Washington, 30 settembre 2025 – L’amministrazione Trump continua a mettere sotto pressione il sistema universitario statunitense, aprendo un nuovo fronte volto a limitare i finanziamenti federali a importanti istituti come Harvard. Questa strategia si inserisce in un contesto di crescente tensione che coinvolge le università pubbliche e private degli Stati Uniti, sollevando preoccupazioni circa la libertà accademica e l’autonomia della ricerca.
La stretta sui finanziamenti federali: Harvard, Columbia, Pennsylvania
Negli ultimi anni, diverse università di rilievo hanno subito il congelamento o la riduzione di fondi pubblici a causa di controversie politiche e sociali.
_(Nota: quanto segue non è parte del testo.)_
-- pv_equiv track=rewrite | github.com/richardcode/WU_prep_TCRE1.5 | xmls/generate_xml_cmip6hist.py | anc
-- ===== SOURCE A (Python) =====
-- def anc(old):
--   """ This is a function that updates the alphanumeric umid value """
--
--   #Convert alphanumeric string into numeric string
--   charlist=list(old)
--   i=len(charlist)-1
--   num=[]
--   for c in charlist:
--     num.append(ord(c))
--
--   while i>0:
--     #If character has value '9', set next value to 'a'
--     if num[i]==57:
--       num[i]=97
--       i=0
--     #If character has value 'z', set next value to '0' and transition to the next column
--     elif num[i]==122:
--       num[i]=48
--       i=i-1
--     #Else add one to the value
--     else:
--       num[i]=num[i]+1
--       i=0
--
--   #Convert back into a alphanumeric string
--   new=[]
--   for n in num:
--     new.append(chr(n))
--   out=''.join(new)
--
--   return out
-- ===== SOURCE B (Python) =====
-- def anc(old):
--   """ This is a function that updates the alphanumeric umid value """
--   if len(old) <= 1:
--     return old
--   body = old[1:]
--   stripped = body.rstrip('z')
--   zeros = '0' * (len(body) - len(stripped))
--   if not stripped:
--     return old[0] + zeros
--   c = stripped[-1]
--   inc = 'a' if c == '9' else chr(ord(c) + 1)
--   return old[0] + stripped[:-1] + inc + zeros
-- ===== Notes on version B (the rewrite author's own statement) =====
-- stated objective: simpler
-- what changed: B finds the carry boundary with a single rstrip('z') and assembles the result by string slicing, instead of converting the whole string to a list of ordinals and mutating it in a positional carry loop.
import Mathlib
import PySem

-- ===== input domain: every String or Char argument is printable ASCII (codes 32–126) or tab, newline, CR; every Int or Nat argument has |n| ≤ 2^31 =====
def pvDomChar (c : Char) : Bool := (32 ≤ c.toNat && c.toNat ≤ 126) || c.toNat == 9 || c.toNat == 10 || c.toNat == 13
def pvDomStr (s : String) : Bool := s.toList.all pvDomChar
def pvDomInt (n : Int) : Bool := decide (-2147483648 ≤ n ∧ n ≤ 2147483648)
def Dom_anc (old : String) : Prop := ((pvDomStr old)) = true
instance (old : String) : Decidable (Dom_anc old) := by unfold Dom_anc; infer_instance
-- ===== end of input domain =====

-- B replaces A's ordinal-list conversion and positional carry loop by rstrip('z') + slicing (objective: simpler).

-- ===== PORT A =====
-- A's while loop: state is (num, i); i strictly decreases (the '9' and else branches set i=0, exiting)
def ancLoop (num : List Int) (i : Int) : List Int :=
  if h : i > 0 then
    -- num[i]: in A the index is always in range, so pyGet? returns some there
    let v := (PySem.List.pyGet? num i).getD 0
    if v = 57 then PySem.List.pySetD num i 97          -- num[i] = 97; i = 0 exits the loop
    else if v = 122 then ancLoop (PySem.List.pySetD num i 48) (i - 1)
    else PySem.List.pySetD num i (v + 1)               -- num[i] += 1; i = 0 exits the loop
  else num
termination_by i.toNat
decreasing_by omega

def anc (old : String) : String :=
  let charlist := old.toList
  let num := charlist.map (fun c => (c.toNat : Int))   -- ord(c)
  let res := ancLoop num ((charlist.length : Int) - 1)
  String.ofList (res.map (fun n => Char.ofNat n.toNat))    -- chr(n)

-- ===== PORT B =====
def anc_alt (old : String) : String :=
  let cs := old.toList
  if cs.length ≤ 1 then old
  else
    let body := cs.drop 1                                               -- old[1:]
    let stripped := (body.reverse.dropWhile (fun c => c == 'z')).reverse -- body.rstrip('z'), ported by hand (exact)
    let zeros := List.replicate (body.length - stripped.length) '0'     -- '0' * (len(body)-len(stripped))
    if stripped = [] then String.ofList (cs.take 1 ++ zeros)
    else
      let c := stripped.getLastD ' '                                    -- stripped[-1] (stripped is nonempty here)
      let inc := if c = '9' then 'a' else Char.ofNat (c.toNat + 1)      -- chr(ord(c)+1)
      String.ofList (cs.take 1 ++ stripped.dropLast ++ [inc] ++ zeros)

-- ===== PRECONDITION & SPEC =====
def Spec_anc (old : String) (out : String) : Prop := out = anc_alt old
instance (old : String) (out : String) : Decidable (Spec_anc old out) := by unfold Spec_anc; infer_instance

-- ===== CLAIM (what is proved, stated in full; the proofs are below) =====
def Claim_equal_anc : Prop := ∀ (old : String), Dom_anc old → Spec_anc old (anc old)

-- ===== LEMMAS AND PROOFS =====

-- the carry step on the REVERSED tail: common specification both ports are reduced to
def carryRev : List Char → List Char
  | [] => []
  | c :: cs =>
    if c = 'z' then '0' :: carryRev cs
    else (if c = '9' then 'a' else Char.ofNat (c.toNat + 1)) :: cs

theorem ancLoop_pos (num : List Int) (i : Int) (h : i > 0) :
    ancLoop num i =
      (let v := (PySem.List.pyGet? num i).getD 0
       if v = 57 then PySem.List.pySetD num i 97
       else if v = 122 then ancLoop (PySem.List.pySetD num i 48) (i - 1)
       else PySem.List.pySetD num i (v + 1)) := by
  rw [ancLoop]; simp [h]

theorem ancLoop_nonpos (num : List Int) (i : Int) (h : ¬ i > 0) : ancLoop num i = num := by
  rw [ancLoop]; simp [h]

theorem toNat_inj' {v c : Char} (h : v.toNat = c.toNat) : v = c := by
  rw [← Char.ofNat_toNat v, h, Char.ofNat_toNat]

-- the loop never touches indices > i, so a suffix beyond i passes through unchanged
theorem ancLoop_append (suffix : List Int) :
    ∀ (n : Nat) (num : List Int), n < num.length →
      ancLoop (num ++ suffix) (n : Int) = ancLoop num (n : Int) ++ suffix := by
  intro n
  induction n with
  | zero =>
    intro num _
    rw [ancLoop_nonpos _ _ (by omega), ancLoop_nonpos _ _ (by omega)]
  | succ k ih =>
    intro num h
    have hp : ((k + 1 : Nat) : Int) > 0 := by positivity
    rw [ancLoop_pos _ _ hp, ancLoop_pos _ _ hp]
    have hget : PySem.List.pyGet? (num ++ suffix) ((k + 1 : Nat) : Int)
        = PySem.List.pyGet? num ((k + 1 : Nat) : Int) := by
      rw [PySem.List.pyGet?_natCast, PySem.List.pyGet?_natCast, List.getElem?_append_left h]
    simp only [hget, PySem.List.pySetD_natCast]
    rw [List.set_append_left _ _ h, List.set_append_left _ _ h, List.set_append_left _ _ h]
    have hi : ((k + 1 : Nat) : Int) - 1 = ((k : Nat) : Int) := by push_cast; ring
    split_ifs
    · rfl
    · rw [hi, ih (num.set (k+1) 48) (by simp; omega)]
    · rfl

theorem map_chr_ord (l : List Char) :
    (l.map (fun c => (c.toNat : Int))).map (fun n => Char.ofNat n.toNat) = l := by
  simp [List.map_map, Function.comp_def, Char.ofNat_toNat]

theorem ancLoop_carry (a : Char) (rest : List Char) :
    (ancLoop ((a :: rest).map (fun c => (c.toNat : Int))) ((rest.length : Int))).map
        (fun n => Char.ofNat n.toNat)
      = a :: (carryRev rest.reverse).reverse := by
  induction rest using List.reverseRecOn with
  | nil =>
    rw [ancLoop_nonpos _ _ (by simp)]
    simp [carryRev, Char.ofNat_toNat]
  | append_singleton ys v ih =>
    set pre := (a :: ys).map (fun c => (c.toNat : Int)) with hpredef
    have hpre : pre.length = ys.length + 1 := by rw [hpredef]; simp
    have hmap : ((a :: (ys ++ [v])).map (fun c => (c.toNat : Int)))
        = pre ++ [(v.toNat : Int)] := by rw [hpredef]; simp
    have hidx : (((ys ++ [v]).length : Nat) : Int) = ((pre.length : Nat) : Int) := by
      rw [hpre]; simp
    have hp : ((pre.length : Nat) : Int) > 0 := by rw [hpre]; positivity
    rw [hmap, hidx, ancLoop_pos _ _ hp, PySem.List.pyGet?_append_length]
    simp only [Option.getD_some]
    by_cases hv9 : v = '9'
    · subst hv9
      rw [if_pos (by decide)]
      rw [PySem.List.pySetD_natCast, List.set_append, if_neg (by omega),
        Nat.sub_self, List.set_cons_zero]
      rw [List.map_append, hpredef, map_chr_ord]
      simp [carryRev]
    · by_cases hvz : v = 'z'
      · subst hvz
        rw [if_neg (by decide), if_pos (by decide)]
        rw [PySem.List.pySetD_natCast, List.set_append, if_neg (by omega),
          Nat.sub_self, List.set_cons_zero]
        have hi : ((pre.length : Nat) : Int) - 1 = ((ys.length : Nat) : Int) := by
          rw [hpre]; push_cast; ring
        rw [hi, ancLoop_append _ ys.length _ (by omega), List.map_append, ih]
        simp [carryRev]
      · have h9 : ¬ ((v.toNat : Int) = 57) := by
          intro h; exact hv9 (toNat_inj' (by exact_mod_cast h))
        have hz : ¬ ((v.toNat : Int) = 122) := by
          intro h; exact hvz (toNat_inj' (by exact_mod_cast h))
        rw [if_neg h9, if_neg hz]
        rw [PySem.List.pySetD_natCast, List.set_append, if_neg (by omega),
          Nat.sub_self, List.set_cons_zero]
        rw [List.map_append, hpredef, map_chr_ord]
        have hplus : ((v.toNat : Int) + 1).toNat = v.toNat + 1 := by omega
        simp [carryRev, hvz, hv9, hplus]

theorem btail0 (rev : List Char) :
    (if ((rev.dropWhile (fun c => c == 'z')).reverse = ([] : List Char)) then
        List.replicate (rev.length - (rev.dropWhile (fun c => c == 'z')).reverse.length) '0'
      else (rev.dropWhile (fun c => c == 'z')).reverse.dropLast
          ++ [if (rev.dropWhile (fun c => c == 'z')).reverse.getLastD ' ' = '9' then 'a'
              else Char.ofNat (((rev.dropWhile (fun c => c == 'z')).reverse.getLastD ' ').toNat + 1)]
          ++ List.replicate (rev.length - (rev.dropWhile (fun c => c == 'z')).reverse.length) '0')
    = (carryRev rev).reverse := by
  induction rev with
  | nil => simp [carryRev]
  | cons c cs ih =>
    by_cases hc : c = 'z'
    · subst hc
      rw [List.dropWhile_cons_of_pos (by decide)]
      have hd : (List.dropWhile (fun c => c == 'z') cs).length ≤ cs.length :=
        List.length_dropWhile_le _ _
      have hlen : ('z' :: cs).length - (List.dropWhile (fun c => c == 'z') cs).reverse.length
          = (cs.length - (List.dropWhile (fun c => c == 'z') cs).reverse.length) + 1 := by
        simp only [List.length_cons, List.length_reverse]; omega
      rw [hlen, List.replicate_succ']
      have hR : (carryRev ('z' :: cs)).reverse = (carryRev cs).reverse ++ ['0'] := by
        simp [carryRev]
      rw [hR, ← ih]
      split_ifs <;> simp [List.append_assoc]
    · rw [List.dropWhile_cons_of_neg (by simpa using hc)]
      simp only [List.reverse_cons]
      rw [if_neg (by simp)]
      have hlast : (cs.reverse ++ [c]).getLastD ' ' = c := by
        simp [List.getLastD_eq_getLast?]
      have hlen0 : (c :: cs).length - (cs.reverse ++ [c]).length = 0 := by simp
      rw [hlast, hlen0, List.dropLast_concat]
      simp [carryRev, hc]

-- btail0 restated with the tail l itself (rev = l.reverse), as it occurs in anc_alt
theorem btail (l : List Char) :
    (if ((l.reverse.dropWhile (fun c => c == 'z')).reverse = ([] : List Char)) then
        List.replicate (l.length - (l.reverse.dropWhile (fun c => c == 'z')).reverse.length) '0'
      else (l.reverse.dropWhile (fun c => c == 'z')).reverse.dropLast
          ++ [if (l.reverse.dropWhile (fun c => c == 'z')).reverse.getLastD ' ' = '9' then 'a'
              else Char.ofNat (((l.reverse.dropWhile (fun c => c == 'z')).reverse.getLastD ' ').toNat + 1)]
          ++ List.replicate (l.length - (l.reverse.dropWhile (fun c => c == 'z')).reverse.length) '0')
    = (carryRev l.reverse).reverse := by
  have h := btail0 l.reverse
  rw [show l.reverse.length = l.length from List.length_reverse] at h
  exact h

theorem anc_spec_aux : ∀ (cs : List Char), anc (String.ofList cs) = anc_alt (String.ofList cs) := by
  intro cs
  unfold anc anc_alt
  simp only [String.toList_ofList]
  cases cs with
  | nil =>
    rw [ancLoop_nonpos _ _ (by simp)]
    simp
  | cons a rest =>
    cases rest with
    | nil =>
      rw [show ((([a] : List Char).length : Int) - 1) = (0 : Int) by simp,
        ancLoop_nonpos _ _ (by simp), map_chr_ord]
      simp
    | cons b rest' =>
      have hlen : (((a :: b :: rest').length : Nat) : Int) - 1
          = (((b :: rest').length : Nat) : Int) := by push_cast [List.length_cons]; ring
      rw [hlen, ancLoop_carry]
      simp only [List.drop_succ_cons, List.drop_zero, List.take_succ_cons, List.take_zero]
      rw [if_neg (by simp)]
      rw [← btail (b :: rest')]
      split_ifs <;> simp [List.append_assoc]

-- ===== VERDICT (by name: the statement is the Claim_ definition above) =====
theorem anc_spec : Claim_equal_anc := by
  intro old _
  obtain ⟨cs, rfl⟩ : ∃ cs, old = String.ofList cs := ⟨old.toList, String.ofList_toList.symm⟩
  unfold Spec_anc
  exact anc_spec_aux cs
Ad esempio, la Columbia University ha visto tagli per circa 400 milioni di dollari perché ritenuta insufficiente nel contrastare episodi di antisemitismo sul campus. Allo stesso modo, l’Università della Pennsylvania ha perso 175 milioni di dollari di finanziamenti federali, dopo aver autorizzato la partecipazione di una nuotatrice transgender nella squadra femminile, una decisione che ha scatenato forti critiche da parte dell’amministrazione Trump.
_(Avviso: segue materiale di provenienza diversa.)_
-- pv_equiv track=rewrite | github.com/ggfincke/loom | src/loom_io/latex_handler.py | validate_basic_latex_syntax
-- ===== SOURCE A (Python) =====
-- def validate_basic_latex_syntax(text: str) -> bool:
--     # Check brace balance
--     brace_count = 0
--     for char in text:
--         if char == "{":
--             brace_count += 1
--         elif char == "}":
--             brace_count -= 1
--             if brace_count < 0:
--                 return False
--     if brace_count != 0:
--         return False
--
--     # Check document structure
--     has_begin = r"\begin{document}" in text
--     has_end = r"\end{document}" in text
--     if not (has_begin and has_end):
--         return False
--
--     return True
-- ===== SOURCE B (Python) =====
-- def _summary(text, lo, hi):
--     # (unmatched '}' , unmatched '{') for text[lo:hi], by divide and conquer;
--     # combining (a1,b1),(a2,b2) cancels min(b1,a2) opener/closer pairs across the cut.
--     if hi - lo == 1:
--         c = text[lo]
--         return (1, 0) if c == "}" else (0, 1) if c == "{" else (0, 0)
--     if hi == lo:
--         return (0, 0)
--     mid = (lo + hi) // 2
--     a1, b1 = _summary(text, lo, mid)
--     a2, b2 = _summary(text, mid, hi)
--     m = min(b1, a2)
--     return (a1 + a2 - m, b1 + b2 - m)
--
--
-- def validate_basic_latex_syntax(text: str) -> bool:
--     # Braces are balanced (never-negative prefix, zero total) iff there is no
--     # unmatched brace of either kind, i.e. the summary of the whole text is (0, 0).
--     return _summary(text, 0, len(text)) == (0, 0) \
--         and r"\begin{document}" in text and r"\end{document}" in text
-- ===== Notes on version B (the rewrite author's own statement) =====
-- stated objective: alternative
-- what changed: Replaces A's sequential early-return counter scan with divide-and-conquer bracket matching: each half of the string is summarized as a pair (unmatched closers, unmatched openers) and the two summaries are merged by cancelling min(openers_left, closers_right) pairs across the cut; the text is valid iff the whole-string summary is (0,0), plus the unchanged substring checks.
import Mathlib
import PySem

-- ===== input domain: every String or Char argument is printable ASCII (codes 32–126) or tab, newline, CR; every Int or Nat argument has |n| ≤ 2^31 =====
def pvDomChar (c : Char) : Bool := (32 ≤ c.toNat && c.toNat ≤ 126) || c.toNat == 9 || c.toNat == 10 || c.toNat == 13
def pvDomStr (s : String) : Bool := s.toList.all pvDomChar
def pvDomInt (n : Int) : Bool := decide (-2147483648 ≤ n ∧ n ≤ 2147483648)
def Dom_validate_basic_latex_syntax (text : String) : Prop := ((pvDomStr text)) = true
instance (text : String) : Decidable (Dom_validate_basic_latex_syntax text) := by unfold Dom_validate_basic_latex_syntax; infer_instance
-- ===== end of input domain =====

-- B replaces A's sequential early-return counter with divide-and-conquer bracket
-- matching over (unmatched-closers, unmatched-openers) summaries merged at each cut.

-- ===== PORT A =====
-- A's for-loop with early 'return False': none = early return, some b = loop fell through with count b
def pvLoopA : List Char → Int → Option Int
  | [], b => some b
  | c :: rest, b =>
    if c = '{' then pvLoopA rest (b + 1)
    else if c = '}' then
      if b - 1 < 0 then none else pvLoopA rest (b - 1)
    else pvLoopA rest b

def validate_basic_latex_syntax (text : String) : Bool :=
  match pvLoopA text.toList 0 with
  | none => false
  | some brace_count =>
    if brace_count ≠ 0 then false
    else
      let has_begin := PySem.Str.isIn "\\begin{document}" text
      let has_end := PySem.Str.isIn "\\end{document}" text
      if !(has_begin && has_end) then false else true

-- ===== PORT B =====
-- _summary's length-1 base case: summary of one character
def pvUnit (c : Char) : Int × Int :=
  if c = '}' then (1, 0) else if c = '{' then (0, 1) else (0, 0)

-- merging two adjacent summaries: cancel min(b1, a2) pairs across the cut
def pvCombine (p q : Int × Int) : Int × Int :=
  let m := min p.2 q.1
  (p.1 + q.1 - m, p.2 + q.2 - m)

-- _summary(text, lo, hi) depends only on the slice text[lo:hi] and splits it at
-- floor(len/2) (since (lo+hi)//2 - lo = (hi-lo)//2), so it is ported on that slice.
def pvSummary (l : List Char) : Int × Int :=
  if h1 : l.length = 1 then pvUnit l.headI
  else if h0 : l.length = 0 then (0, 0)
  else
    let mid := l.length / 2
    pvCombine (pvSummary (l.take mid)) (pvSummary (l.drop mid))
termination_by l.length
decreasing_by
  · simp only [List.length_take]; omega
  · simp only [List.length_drop]; omega

def validate_basic_latex_syntax_alt (text : String) : Bool :=
  decide (pvSummary text.toList = (0, 0)) &&
    PySem.Str.isIn "\\begin{document}" text && PySem.Str.isIn "\\end{document}" text

-- ===== PRECONDITION & SPEC =====
def Spec_validate_basic_latex_syntax (text : String) (out : Bool) : Prop := out = validate_basic_latex_syntax_alt text
instance (text : String) (out : Bool) : Decidable (Spec_validate_basic_latex_syntax text out) := by unfold Spec_validate_basic_latex_syntax; infer_instance

-- ===== CLAIM (what is proved, stated in full; the proofs are below) =====
def Claim_equal_validate_basic_latex_syntax : Prop := ∀ (text : String), Dom_validate_basic_latex_syntax text → Spec_validate_basic_latex_syntax text (validate_basic_latex_syntax text)

-- ===== LEMMAS AND PROOFS =====

-- left fold of the summary monoid, used to bridge pvSummary and pvLoopA
def pvStep (p : Int × Int) (c : Char) : Int × Int := pvCombine p (pvUnit c)
def pvG (l : List Char) : Int × Int := l.foldl pvStep (0, 0)

lemma pvCombine_assoc (x y z : Int × Int) :
    pvCombine (pvCombine x y) z = pvCombine x (pvCombine y z) := by
  simp only [pvCombine, Prod.ext_iff]
  omega

lemma pvUnit_nonneg (c : Char) : 0 ≤ (pvUnit c).1 ∧ 0 ≤ (pvUnit c).2 := by
  simp only [pvUnit]; split_ifs <;> simp

lemma pvUnit_open : pvUnit '{' = (0, 1) := by decide
lemma pvUnit_close : pvUnit '}' = (1, 0) := by decide

lemma pvG_nonneg (l : List Char) : 0 ≤ (pvG l).1 ∧ 0 ≤ (pvG l).2 := by
  suffices h : ∀ p : Int × Int, 0 ≤ p.1 → 0 ≤ p.2 →
      0 ≤ (l.foldl pvStep p).1 ∧ 0 ≤ (l.foldl pvStep p).2 from h (0,0) le_rfl le_rfl
  induction l with
  | nil => intro p h1 h2; exact ⟨h1, h2⟩
  | cons c rest ih =>
    intro p h1 h2
    apply ih
    · have := pvUnit_nonneg c
      simp only [pvStep, pvCombine]; omega
    · have := pvUnit_nonneg c
      simp only [pvStep, pvCombine]; omega

lemma pvFoldl_combine (l : List Char) : ∀ x : Int × Int, 0 ≤ x.2 →
    l.foldl pvStep x = pvCombine x (pvG l) := by
  induction l with
  | nil =>
    intro x hx
    simp only [List.foldl_nil, pvG, pvCombine]
    have : min x.2 (0:Int) = 0 := by omega
    simp [this]
  | cons c rest ih =>
    intro x hx
    have hu := pvUnit_nonneg c
    have hstep2 : 0 ≤ (pvStep x c).2 := by
      simp only [pvStep, pvCombine]; omega
    have h1 : rest.foldl pvStep (pvStep x c) = pvCombine (pvStep x c) (pvG rest) :=
      ih _ hstep2
    have h2 : pvG (c :: rest) = pvCombine (pvUnit c) (pvG rest) := by
      have hu2 : (0:Int) ≤ (pvUnit c).2 := hu.2
      simp only [pvG, List.foldl_cons]
      have : pvStep (0,0) c = pvUnit c := by
        simp only [pvStep, pvCombine]
        have : min (0:Int) (pvUnit c).1 = 0 := by have := pvUnit_nonneg c; omega
        simp [this]
      rw [this]
      exact ih _ hu2
    simp only [List.foldl_cons, h2, ← pvCombine_assoc]
    exact h1

lemma pvSummary_eq_pvG (l : List Char) : pvSummary l = pvG l := by
  fun_induction pvSummary l with
  | case1 l h1 =>
    match l, h1 with
    | [c], _ =>
      simp only [pvG, List.foldl, pvStep, pvCombine, List.headI]
      have := pvUnit_nonneg c
      have : min (0:Int) (pvUnit c).1 = 0 := by omega
      simp [this]
  | case2 l h1 h0 =>
    match l, h0 with
    | [], _ => simp [pvG]
  | case3 l h1 h0 mid ih1 ih2 =>
    rw [ih1, ih2]
    have := pvFoldl_combine (l.drop (l.length / 2)) (pvG (l.take (l.length / 2)))
      (pvG_nonneg _).2
    rw [← this]
    simp only [pvG]
    rw [← List.foldl_append, List.take_append_drop]

-- Relates A's early-return loop to the summary fold from any nonnegative state.
lemma pvMono (l : List Char) : ∀ a b : Int, 0 ≤ b →
    a ≤ (l.foldl pvStep (a, b)).1 ∧ 0 ≤ (l.foldl pvStep (a, b)).2 := by
  induction l with
  | nil => intro a b hb; exact ⟨le_rfl, hb⟩
  | cons c rest ih =>
    intro a b hb
    have hu := pvUnit_nonneg c
    have hst : pvStep (a, b) c = ((a, b).1 + (pvUnit c).1 - min b (pvUnit c).1,
        (a, b).2 + (pvUnit c).2 - min b (pvUnit c).1) := by
      simp [pvStep, pvCombine]
    simp only [List.foldl_cons, hst]
    have h := ih (a + (pvUnit c).1 - min b (pvUnit c).1)
      (b + (pvUnit c).2 - min b (pvUnit c).1) (by omega)
    constructor
    · calc a ≤ a + (pvUnit c).1 - min b (pvUnit c).1 := by omega
        _ ≤ _ := h.1
    · exact h.2

lemma pvKey (l : List Char) : ∀ a b : Int, 0 ≤ b →
    (match pvLoopA l b with
     | none => a < (l.foldl pvStep (a, b)).1
     | some v => l.foldl pvStep (a, b) = (a, v)) := by
  induction l with
  | nil => intro a b _; simp [pvLoopA]
  | cons c rest ih =>
    intro a b hb
    simp only [pvLoopA, List.foldl_cons]
    by_cases h1 : c = '{'
    · have hst : pvStep (a, b) c = (a, b + 1) := by
        simp only [h1, pvStep, pvUnit_open, pvCombine]
        norm_num
        omega
      rw [if_pos h1, hst]
      exact ih a (b + 1) (by omega)
    · by_cases h2 : c = '}'
      · rw [if_neg h1, if_pos h2]
        by_cases h3 : b - 1 < 0
        · have hb0 : b = 0 := by omega
          have hst : pvStep (a, b) c = (a + 1, 0) := by
            simp only [h2, hb0, pvStep, pvUnit_close, pvCombine]
            norm_num
          rw [if_pos h3, hst]
          have := pvMono rest (a + 1) 0 le_rfl
          simp only []
          omega
        · have hst : pvStep (a, b) c = (a, b - 1) := by
            simp only [h2, pvStep, pvUnit_close, pvCombine]
            norm_num
            omega
          rw [if_neg h3, hst]
          exact ih a (b - 1) (by omega)
      · have hst : pvStep (a, b) c = (a, b) := by
          simp only [pvStep, pvUnit, pvCombine, if_neg h1, if_neg h2]
          norm_num
          omega
        rw [if_neg h1, if_neg h2, hst]
        exact ih a b hb

-- ===== VERDICT (by name: the statement is the Claim_ definition above) =====
theorem validate_basic_latex_syntax_spec : Claim_equal_validate_basic_latex_syntax := by
  intro text _
  unfold Spec_validate_basic_latex_syntax validate_basic_latex_syntax validate_basic_latex_syntax_alt
  rw [pvSummary_eq_pvG]
  have h := pvKey text.toList 0 0 le_rfl
  cases hA : pvLoopA text.toList 0 with
  | none =>
    rw [hA] at h
    have : pvG text.toList ≠ (0, 0) := by
      intro he
      rw [show (text.toList.foldl pvStep (0, 0)) = pvG text.toList from rfl, he] at h
      exact absurd h (by norm_num)
    simp [this]
  | some v =>
    rw [hA] at h
    have hG : pvG text.toList = (0, v) := h
    by_cases hv : v = 0
    · subst hv
      simp [hG]
    · have : pvG text.toList ≠ (0, 0) := by
        rw [hG]; simp [hv]
      simp [this, hv]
Harvard, simbolo della tradizione accademica americana, è anch’essa sotto la lente d’ingrandimento di Washington, con il rischio concreto che i tagli ai fondi possano compromettere non solo la qualità della ricerca, ma anche la stessa libertà di insegnamento, da sempre pilastro fondamentale del prestigio delle università americane. Jeffrey Flier, ex preside della Harvard Medical School, ha definito questa situazione una “minaccia esistenziale” per l’intero sistema accademico.
La pressione si traduce in una vera e propria sorveglianza sull’offerta didattica, con particolare attenzione agli studi sul Medio Oriente, settore considerato “sensibile” dall’amministrazione Trump. La Casa Bianca sembra intenzionata a limitare la libertà accademica, influenzando la ricerca e i contenuti insegnati all’interno delle università.
La risposta degli atenei e il rischio di fuga dei talenti
Molti rettori e amministratori universitari negli Stati Uniti stanno cercando di anticipare questa nuova realtà, invitando docenti e ricercatori a prepararsi a periodi di sottofinanziamento e incertezza. Il timore principale è che, oltre al danno economico, venga compromessa l’autonomia delle istituzioni accademiche, con un indebolimento della loro capacità di attrarre studenti e studiosi internazionali.
Alcune università straniere, come quelle di Toronto, Losanna e persino di Kiev, hanno già manifestato la disponibilità ad accogliere ricercatori in difficoltà negli Stati Uniti. Tuttavia, secondo esperti del settore, non è probabile che si verifichi una massiccia fuga di accademici americani verso l’estero. Più realisticamente, ciò che si osserva è una crescente riluttanza da parte di studiosi internazionali a intraprendere viaggi o collaborazioni con istituzioni statunitensi, a causa di politiche migratorie restrittive e di un clima percepito come ostile.
Un fenomeno particolarmente preoccupante riguarda i giovani ricercatori, specialmente quelli provenienti da regioni come il Medio Oriente o l’Estremo Oriente, che si trovano esposti a misure di sorveglianza o a provvedimenti di espulsione arbitraria. Questi elementi potrebbero indurre una dispersione di talenti che finora avevano trovato negli Stati Uniti un ambiente fertile per la crescita accademica.